EXERCISE DIRECTIONS | Retype, without alteration, each line from the line containing "(List.count (l.take K)" to the final line of the records.

- - -

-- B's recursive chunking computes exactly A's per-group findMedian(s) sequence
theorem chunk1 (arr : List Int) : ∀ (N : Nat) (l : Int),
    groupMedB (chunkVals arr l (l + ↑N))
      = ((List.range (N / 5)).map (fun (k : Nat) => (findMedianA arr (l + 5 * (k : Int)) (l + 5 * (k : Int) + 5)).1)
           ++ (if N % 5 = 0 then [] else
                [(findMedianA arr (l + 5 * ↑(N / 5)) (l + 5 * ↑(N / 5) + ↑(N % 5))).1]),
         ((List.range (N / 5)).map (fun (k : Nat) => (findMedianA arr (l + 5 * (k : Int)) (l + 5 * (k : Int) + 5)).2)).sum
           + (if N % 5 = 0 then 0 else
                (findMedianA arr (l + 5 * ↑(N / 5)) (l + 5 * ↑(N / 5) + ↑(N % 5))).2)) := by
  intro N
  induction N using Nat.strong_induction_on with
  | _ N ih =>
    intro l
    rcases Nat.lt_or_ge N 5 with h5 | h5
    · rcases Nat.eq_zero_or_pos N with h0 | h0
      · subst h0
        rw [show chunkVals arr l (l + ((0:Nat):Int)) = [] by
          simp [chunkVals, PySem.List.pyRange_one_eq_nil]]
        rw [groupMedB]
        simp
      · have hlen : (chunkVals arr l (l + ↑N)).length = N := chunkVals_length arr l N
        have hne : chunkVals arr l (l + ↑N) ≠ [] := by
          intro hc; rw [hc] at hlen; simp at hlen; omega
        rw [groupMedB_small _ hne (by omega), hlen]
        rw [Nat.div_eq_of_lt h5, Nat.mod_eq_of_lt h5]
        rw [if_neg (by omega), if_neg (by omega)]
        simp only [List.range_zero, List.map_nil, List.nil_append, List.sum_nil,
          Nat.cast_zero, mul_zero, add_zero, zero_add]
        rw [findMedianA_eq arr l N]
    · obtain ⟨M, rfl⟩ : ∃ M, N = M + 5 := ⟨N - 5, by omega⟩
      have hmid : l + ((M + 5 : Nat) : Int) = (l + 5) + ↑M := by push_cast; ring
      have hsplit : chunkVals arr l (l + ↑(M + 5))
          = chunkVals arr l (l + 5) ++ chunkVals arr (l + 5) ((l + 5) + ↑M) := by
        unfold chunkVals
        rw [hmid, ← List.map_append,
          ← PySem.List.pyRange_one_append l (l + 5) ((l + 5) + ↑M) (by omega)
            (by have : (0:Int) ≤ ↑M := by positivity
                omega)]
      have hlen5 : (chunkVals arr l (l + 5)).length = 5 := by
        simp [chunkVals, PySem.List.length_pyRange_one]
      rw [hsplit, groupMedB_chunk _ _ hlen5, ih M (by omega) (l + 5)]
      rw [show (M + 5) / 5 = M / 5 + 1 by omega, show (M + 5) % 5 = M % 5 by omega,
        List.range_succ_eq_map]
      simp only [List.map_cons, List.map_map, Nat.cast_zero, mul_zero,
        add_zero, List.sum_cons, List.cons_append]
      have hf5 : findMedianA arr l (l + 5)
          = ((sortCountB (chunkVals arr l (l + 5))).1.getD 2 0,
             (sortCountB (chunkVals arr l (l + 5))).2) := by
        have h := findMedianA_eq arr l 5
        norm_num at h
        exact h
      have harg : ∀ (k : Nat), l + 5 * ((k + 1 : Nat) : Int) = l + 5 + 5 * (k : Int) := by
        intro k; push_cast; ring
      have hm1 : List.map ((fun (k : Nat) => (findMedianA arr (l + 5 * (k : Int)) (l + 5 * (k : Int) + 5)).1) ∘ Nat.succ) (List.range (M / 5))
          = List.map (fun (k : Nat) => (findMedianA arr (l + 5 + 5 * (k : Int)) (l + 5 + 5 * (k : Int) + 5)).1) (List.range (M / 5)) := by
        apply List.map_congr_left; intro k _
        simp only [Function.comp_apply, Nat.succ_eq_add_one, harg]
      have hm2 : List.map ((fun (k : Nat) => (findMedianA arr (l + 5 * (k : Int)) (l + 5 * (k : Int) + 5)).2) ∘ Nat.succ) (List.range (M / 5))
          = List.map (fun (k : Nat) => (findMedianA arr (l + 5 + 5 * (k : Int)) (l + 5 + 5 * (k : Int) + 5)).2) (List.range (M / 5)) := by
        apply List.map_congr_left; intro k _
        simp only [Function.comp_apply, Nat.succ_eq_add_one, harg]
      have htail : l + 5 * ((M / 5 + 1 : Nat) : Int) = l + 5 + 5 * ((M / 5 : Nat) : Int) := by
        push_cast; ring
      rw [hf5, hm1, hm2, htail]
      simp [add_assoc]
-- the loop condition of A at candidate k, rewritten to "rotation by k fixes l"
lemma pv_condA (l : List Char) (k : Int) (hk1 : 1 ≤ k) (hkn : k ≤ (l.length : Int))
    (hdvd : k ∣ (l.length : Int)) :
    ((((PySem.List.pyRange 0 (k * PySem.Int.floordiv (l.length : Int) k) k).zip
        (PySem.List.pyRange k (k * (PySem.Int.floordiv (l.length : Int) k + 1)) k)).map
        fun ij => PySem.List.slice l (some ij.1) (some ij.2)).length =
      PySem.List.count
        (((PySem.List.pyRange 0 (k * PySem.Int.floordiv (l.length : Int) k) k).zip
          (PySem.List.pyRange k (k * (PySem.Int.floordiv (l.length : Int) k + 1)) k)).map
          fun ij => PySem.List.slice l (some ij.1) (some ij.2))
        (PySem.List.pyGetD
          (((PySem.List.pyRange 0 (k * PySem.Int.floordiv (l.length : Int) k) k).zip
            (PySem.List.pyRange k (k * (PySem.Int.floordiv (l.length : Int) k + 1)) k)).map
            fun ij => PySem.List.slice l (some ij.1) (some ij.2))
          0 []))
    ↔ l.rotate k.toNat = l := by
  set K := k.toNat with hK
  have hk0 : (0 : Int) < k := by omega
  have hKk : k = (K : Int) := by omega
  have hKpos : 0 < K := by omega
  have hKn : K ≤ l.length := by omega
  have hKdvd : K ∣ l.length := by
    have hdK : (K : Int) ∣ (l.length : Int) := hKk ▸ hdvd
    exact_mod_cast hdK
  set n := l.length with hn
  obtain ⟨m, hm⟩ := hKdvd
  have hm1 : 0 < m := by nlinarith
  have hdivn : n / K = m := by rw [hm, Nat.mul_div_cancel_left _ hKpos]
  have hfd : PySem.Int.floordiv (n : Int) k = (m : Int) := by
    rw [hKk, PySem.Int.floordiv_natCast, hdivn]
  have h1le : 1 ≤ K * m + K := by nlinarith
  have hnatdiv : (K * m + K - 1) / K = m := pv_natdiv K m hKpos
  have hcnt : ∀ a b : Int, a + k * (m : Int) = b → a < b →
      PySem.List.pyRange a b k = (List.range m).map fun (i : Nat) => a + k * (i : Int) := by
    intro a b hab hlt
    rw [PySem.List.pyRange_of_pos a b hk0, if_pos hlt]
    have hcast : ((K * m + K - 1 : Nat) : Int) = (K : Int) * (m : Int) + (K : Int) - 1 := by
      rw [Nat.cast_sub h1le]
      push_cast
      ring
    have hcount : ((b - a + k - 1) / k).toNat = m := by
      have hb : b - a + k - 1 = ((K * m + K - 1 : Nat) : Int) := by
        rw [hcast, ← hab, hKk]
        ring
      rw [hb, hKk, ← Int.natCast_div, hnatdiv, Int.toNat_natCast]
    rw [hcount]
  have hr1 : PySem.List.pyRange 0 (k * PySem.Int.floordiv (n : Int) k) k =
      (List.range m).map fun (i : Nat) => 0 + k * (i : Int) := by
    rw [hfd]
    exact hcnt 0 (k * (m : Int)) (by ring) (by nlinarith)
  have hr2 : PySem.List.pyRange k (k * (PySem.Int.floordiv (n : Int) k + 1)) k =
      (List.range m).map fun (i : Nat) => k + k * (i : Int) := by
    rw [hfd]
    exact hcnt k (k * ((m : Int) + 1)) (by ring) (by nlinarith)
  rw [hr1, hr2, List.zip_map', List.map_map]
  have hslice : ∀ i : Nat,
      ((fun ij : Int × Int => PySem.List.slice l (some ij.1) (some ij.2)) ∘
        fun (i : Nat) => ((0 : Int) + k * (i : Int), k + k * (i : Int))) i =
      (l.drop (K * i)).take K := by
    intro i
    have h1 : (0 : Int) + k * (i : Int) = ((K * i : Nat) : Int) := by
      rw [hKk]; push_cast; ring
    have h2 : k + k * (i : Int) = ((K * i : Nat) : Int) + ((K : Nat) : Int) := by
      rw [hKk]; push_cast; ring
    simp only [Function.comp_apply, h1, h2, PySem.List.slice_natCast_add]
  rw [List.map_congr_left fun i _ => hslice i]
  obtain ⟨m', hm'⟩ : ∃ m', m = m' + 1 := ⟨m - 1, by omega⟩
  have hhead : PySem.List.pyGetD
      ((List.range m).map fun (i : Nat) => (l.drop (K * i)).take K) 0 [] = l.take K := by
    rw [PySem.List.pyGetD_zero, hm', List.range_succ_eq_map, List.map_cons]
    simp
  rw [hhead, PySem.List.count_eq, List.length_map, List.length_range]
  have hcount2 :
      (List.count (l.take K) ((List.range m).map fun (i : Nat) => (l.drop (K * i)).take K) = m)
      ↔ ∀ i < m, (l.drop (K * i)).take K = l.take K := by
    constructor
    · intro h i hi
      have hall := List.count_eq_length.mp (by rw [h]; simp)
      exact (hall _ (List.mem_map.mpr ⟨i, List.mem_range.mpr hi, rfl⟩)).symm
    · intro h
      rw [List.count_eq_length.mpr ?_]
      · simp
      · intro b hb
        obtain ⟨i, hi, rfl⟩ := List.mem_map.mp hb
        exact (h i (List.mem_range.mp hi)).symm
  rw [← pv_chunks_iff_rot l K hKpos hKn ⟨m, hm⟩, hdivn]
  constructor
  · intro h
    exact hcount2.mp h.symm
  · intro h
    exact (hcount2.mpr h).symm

- - -

RESPONSE AREA |
      (List.count (l.take K) ((List.range m).map fun (i : Nat) => (l.drop (K * i)).take K) = m)
      ↔ ∀ i < m, (l.drop (K * i)).take K = l.take K := by
    constructor
    · intro h i hi
      have hall := List.count_eq_length.mp (by rw [h]; simp)
      exact (hall _ (List.mem_map.mpr ⟨i, List.mem_range.mpr hi, rfl⟩)).symm
    · intro h
      rw [List.count_eq_length.mpr ?_]
      · simp
      · intro b hb
        obtain ⟨i, hi, rfl⟩ := List.mem_map.mp hb
        exact (h i (List.mem_range.mp hi)).symm
  rw [← pv_chunks_iff_rot l K hKpos hKn ⟨m, hm⟩, hdivn]
  constructor
  · intro h
    exact hcount2.mp h.symm
  · intro h
    exact (hcount2.mpr h).symm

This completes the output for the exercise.